--- START ---

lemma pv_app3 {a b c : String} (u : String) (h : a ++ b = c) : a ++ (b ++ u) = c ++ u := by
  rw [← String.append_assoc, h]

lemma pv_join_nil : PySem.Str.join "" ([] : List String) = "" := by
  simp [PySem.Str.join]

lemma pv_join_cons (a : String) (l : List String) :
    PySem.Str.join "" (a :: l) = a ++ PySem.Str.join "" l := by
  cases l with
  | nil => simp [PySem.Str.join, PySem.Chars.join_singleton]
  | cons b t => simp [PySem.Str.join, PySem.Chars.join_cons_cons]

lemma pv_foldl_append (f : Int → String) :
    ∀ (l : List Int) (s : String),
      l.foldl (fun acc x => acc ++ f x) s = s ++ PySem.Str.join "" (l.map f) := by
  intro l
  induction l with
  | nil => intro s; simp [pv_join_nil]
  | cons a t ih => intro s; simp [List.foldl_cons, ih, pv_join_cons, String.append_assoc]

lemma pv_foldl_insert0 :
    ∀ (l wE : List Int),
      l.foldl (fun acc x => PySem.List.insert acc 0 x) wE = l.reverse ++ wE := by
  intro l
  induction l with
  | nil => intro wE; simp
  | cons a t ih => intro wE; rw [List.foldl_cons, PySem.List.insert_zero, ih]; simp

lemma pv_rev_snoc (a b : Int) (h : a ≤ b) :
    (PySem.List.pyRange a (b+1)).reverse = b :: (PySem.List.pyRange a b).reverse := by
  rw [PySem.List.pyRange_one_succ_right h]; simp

--- END ---
--- START ---

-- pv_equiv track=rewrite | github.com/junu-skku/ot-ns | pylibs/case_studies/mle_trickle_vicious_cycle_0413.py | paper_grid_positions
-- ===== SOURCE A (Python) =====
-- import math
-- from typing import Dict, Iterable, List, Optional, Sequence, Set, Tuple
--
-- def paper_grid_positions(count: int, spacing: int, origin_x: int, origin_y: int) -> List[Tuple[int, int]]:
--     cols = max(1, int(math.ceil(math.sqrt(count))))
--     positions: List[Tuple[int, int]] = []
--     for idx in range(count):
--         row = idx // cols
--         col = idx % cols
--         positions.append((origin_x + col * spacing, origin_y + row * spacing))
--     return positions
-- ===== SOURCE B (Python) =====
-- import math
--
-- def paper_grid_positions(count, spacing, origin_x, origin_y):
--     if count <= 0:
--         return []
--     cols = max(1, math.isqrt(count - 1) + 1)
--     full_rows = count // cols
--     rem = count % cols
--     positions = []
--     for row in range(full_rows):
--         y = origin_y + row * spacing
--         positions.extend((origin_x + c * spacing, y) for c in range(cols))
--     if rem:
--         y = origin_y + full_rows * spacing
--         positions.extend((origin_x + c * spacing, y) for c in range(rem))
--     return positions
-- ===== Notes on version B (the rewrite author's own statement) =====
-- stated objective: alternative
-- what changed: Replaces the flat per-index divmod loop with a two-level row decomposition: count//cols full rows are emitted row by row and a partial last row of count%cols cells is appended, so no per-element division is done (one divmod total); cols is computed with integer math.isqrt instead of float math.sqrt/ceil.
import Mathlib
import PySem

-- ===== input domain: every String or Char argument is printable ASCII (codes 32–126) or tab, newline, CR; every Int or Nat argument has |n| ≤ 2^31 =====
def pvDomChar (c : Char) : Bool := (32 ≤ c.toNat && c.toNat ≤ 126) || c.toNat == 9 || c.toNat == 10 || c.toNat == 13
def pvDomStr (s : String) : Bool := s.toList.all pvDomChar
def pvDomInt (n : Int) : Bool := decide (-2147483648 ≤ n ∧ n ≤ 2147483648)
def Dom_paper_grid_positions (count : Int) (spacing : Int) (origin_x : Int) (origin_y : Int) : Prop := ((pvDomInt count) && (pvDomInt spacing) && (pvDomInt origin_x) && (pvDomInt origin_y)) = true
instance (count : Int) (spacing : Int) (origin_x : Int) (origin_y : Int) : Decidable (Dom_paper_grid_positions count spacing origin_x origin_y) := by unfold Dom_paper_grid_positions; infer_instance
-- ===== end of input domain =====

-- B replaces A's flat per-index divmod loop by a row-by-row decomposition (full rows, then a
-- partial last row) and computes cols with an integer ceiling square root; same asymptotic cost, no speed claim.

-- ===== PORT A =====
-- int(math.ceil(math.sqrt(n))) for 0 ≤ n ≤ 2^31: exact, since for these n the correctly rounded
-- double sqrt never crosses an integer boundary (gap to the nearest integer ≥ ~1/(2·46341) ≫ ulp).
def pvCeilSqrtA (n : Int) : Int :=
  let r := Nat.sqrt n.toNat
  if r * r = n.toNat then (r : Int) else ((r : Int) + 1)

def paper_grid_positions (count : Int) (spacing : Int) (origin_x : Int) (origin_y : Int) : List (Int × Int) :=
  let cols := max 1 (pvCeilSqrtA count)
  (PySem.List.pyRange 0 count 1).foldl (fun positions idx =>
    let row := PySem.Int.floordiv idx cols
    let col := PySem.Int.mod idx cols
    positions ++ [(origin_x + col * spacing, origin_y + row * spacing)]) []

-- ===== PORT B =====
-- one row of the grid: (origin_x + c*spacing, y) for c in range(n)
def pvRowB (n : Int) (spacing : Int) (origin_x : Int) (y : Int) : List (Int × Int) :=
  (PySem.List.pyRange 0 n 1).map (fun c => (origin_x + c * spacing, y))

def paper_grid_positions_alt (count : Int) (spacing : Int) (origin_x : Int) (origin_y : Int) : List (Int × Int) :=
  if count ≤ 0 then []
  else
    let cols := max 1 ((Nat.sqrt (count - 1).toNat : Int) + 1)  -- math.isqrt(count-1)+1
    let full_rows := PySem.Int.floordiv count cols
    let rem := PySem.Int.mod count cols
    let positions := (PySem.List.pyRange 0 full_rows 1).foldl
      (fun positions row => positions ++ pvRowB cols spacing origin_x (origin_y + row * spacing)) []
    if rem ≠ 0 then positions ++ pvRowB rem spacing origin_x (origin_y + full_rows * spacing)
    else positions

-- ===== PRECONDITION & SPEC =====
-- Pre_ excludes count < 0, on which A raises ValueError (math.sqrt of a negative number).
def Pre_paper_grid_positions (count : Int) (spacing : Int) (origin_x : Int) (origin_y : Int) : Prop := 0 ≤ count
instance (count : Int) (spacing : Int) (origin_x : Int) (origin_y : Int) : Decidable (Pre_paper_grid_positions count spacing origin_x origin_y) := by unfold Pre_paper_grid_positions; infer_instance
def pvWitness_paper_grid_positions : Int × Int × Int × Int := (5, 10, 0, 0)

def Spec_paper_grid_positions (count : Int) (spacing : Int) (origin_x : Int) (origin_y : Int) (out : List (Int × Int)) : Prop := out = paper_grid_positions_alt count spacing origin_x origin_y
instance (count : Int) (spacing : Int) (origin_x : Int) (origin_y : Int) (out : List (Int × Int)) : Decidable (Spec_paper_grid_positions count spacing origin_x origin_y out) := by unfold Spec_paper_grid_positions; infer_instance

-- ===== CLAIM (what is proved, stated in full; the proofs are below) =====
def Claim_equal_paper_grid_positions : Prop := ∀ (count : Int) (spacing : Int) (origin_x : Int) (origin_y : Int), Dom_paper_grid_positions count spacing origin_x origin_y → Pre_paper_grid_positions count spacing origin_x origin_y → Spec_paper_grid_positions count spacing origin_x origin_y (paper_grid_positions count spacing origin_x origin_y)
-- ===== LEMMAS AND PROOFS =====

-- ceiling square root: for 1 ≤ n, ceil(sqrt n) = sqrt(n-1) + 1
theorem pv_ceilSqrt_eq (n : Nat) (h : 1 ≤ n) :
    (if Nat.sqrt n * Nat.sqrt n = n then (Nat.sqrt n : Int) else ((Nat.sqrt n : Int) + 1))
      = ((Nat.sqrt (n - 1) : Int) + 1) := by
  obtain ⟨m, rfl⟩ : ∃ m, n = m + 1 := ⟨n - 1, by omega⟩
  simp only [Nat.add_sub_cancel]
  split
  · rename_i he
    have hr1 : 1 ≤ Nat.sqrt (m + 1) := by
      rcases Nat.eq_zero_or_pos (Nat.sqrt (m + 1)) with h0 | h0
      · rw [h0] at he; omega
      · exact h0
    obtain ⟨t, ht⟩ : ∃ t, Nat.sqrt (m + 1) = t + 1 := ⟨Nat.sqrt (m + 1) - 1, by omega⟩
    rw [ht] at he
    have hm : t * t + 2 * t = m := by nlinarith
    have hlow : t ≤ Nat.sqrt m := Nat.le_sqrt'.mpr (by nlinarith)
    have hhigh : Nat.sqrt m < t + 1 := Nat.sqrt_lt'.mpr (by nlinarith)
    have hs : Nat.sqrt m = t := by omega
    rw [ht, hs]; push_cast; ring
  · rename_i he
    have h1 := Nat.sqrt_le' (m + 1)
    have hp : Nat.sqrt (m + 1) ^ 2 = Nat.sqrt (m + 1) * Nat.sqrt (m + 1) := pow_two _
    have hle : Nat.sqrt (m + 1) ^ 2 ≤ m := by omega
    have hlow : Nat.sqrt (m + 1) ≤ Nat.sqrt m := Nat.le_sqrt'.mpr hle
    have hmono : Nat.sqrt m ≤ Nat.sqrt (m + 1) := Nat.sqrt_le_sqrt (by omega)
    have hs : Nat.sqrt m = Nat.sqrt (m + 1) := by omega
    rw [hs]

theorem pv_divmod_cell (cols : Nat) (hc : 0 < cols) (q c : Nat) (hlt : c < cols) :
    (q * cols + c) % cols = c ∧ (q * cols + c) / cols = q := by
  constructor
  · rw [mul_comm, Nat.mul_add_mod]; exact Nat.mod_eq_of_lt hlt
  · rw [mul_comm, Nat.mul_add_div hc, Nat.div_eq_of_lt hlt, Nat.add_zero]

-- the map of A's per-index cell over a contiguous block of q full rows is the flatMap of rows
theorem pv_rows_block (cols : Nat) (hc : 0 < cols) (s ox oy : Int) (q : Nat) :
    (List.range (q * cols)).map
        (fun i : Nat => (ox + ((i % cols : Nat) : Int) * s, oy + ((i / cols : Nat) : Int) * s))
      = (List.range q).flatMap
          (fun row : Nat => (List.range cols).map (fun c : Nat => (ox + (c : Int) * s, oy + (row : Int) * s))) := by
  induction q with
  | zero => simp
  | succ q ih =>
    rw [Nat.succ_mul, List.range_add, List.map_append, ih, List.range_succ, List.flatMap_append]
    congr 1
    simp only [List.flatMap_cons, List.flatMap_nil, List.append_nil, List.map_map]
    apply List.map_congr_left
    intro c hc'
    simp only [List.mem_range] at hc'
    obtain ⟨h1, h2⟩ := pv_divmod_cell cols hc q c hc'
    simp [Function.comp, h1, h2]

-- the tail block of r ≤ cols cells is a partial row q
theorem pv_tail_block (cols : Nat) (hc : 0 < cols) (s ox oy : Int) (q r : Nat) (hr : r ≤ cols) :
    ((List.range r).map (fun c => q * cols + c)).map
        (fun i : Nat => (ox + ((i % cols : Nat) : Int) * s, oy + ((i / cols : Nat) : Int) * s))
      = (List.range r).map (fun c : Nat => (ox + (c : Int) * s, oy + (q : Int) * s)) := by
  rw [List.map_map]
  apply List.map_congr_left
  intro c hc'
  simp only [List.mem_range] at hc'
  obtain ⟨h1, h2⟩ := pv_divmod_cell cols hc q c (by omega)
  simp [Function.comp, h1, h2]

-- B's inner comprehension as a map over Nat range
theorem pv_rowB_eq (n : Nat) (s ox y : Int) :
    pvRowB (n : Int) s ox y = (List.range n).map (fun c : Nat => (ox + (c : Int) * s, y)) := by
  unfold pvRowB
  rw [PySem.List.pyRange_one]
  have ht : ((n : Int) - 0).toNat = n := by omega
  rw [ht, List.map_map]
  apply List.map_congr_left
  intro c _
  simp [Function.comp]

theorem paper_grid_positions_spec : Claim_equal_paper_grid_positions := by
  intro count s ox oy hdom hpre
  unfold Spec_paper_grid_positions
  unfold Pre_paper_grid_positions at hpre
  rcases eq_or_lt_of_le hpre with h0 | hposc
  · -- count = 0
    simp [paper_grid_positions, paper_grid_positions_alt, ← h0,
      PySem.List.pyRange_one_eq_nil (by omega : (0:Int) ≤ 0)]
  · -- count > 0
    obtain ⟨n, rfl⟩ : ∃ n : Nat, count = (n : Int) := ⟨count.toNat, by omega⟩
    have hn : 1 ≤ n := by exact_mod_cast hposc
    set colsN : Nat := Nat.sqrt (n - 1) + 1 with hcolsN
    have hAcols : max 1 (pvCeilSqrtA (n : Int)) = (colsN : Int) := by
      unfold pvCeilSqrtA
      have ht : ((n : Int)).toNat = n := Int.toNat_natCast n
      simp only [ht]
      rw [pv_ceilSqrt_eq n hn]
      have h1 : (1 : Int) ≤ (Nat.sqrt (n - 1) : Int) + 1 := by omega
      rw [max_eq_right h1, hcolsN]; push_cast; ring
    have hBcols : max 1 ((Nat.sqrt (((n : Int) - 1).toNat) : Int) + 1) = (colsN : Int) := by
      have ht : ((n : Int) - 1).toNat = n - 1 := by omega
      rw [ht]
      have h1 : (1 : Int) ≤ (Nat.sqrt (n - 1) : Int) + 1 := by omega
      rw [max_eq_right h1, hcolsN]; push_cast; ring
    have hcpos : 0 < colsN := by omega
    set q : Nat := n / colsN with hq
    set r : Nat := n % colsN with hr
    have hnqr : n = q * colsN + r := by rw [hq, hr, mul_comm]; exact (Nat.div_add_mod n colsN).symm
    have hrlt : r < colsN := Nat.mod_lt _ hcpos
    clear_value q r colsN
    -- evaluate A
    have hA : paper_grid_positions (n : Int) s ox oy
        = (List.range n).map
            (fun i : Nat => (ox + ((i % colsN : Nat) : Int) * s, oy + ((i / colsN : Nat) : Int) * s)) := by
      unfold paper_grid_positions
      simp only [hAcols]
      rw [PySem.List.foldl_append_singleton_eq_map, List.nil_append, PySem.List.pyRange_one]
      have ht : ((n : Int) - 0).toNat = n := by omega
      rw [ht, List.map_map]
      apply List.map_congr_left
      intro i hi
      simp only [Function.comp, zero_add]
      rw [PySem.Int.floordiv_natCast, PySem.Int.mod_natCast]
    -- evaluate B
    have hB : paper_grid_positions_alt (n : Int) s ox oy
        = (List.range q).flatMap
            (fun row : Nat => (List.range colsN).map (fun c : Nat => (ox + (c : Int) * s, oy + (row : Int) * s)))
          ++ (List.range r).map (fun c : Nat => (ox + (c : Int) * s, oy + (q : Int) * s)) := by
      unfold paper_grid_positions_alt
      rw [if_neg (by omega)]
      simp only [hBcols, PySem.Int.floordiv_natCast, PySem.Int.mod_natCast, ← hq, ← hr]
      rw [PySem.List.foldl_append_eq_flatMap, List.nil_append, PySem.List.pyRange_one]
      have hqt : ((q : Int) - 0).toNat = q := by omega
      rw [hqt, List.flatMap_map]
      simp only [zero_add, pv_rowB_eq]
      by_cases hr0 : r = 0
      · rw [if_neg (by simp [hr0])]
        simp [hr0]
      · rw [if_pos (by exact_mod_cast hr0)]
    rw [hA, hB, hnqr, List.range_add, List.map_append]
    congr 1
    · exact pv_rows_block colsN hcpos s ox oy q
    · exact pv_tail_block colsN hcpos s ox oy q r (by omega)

--- END ---

| Activity |
Where the string "ceiling" occurs in a line of the material above, copy the whole line.

| Response to the exercise |
-- partial last row) and computes cols with an integer ceiling square root; same asymptotic cost, no speed claim.
-- ceiling square root: for 1 ≤ n, ceil(sqrt n) = sqrt(n-1) + 1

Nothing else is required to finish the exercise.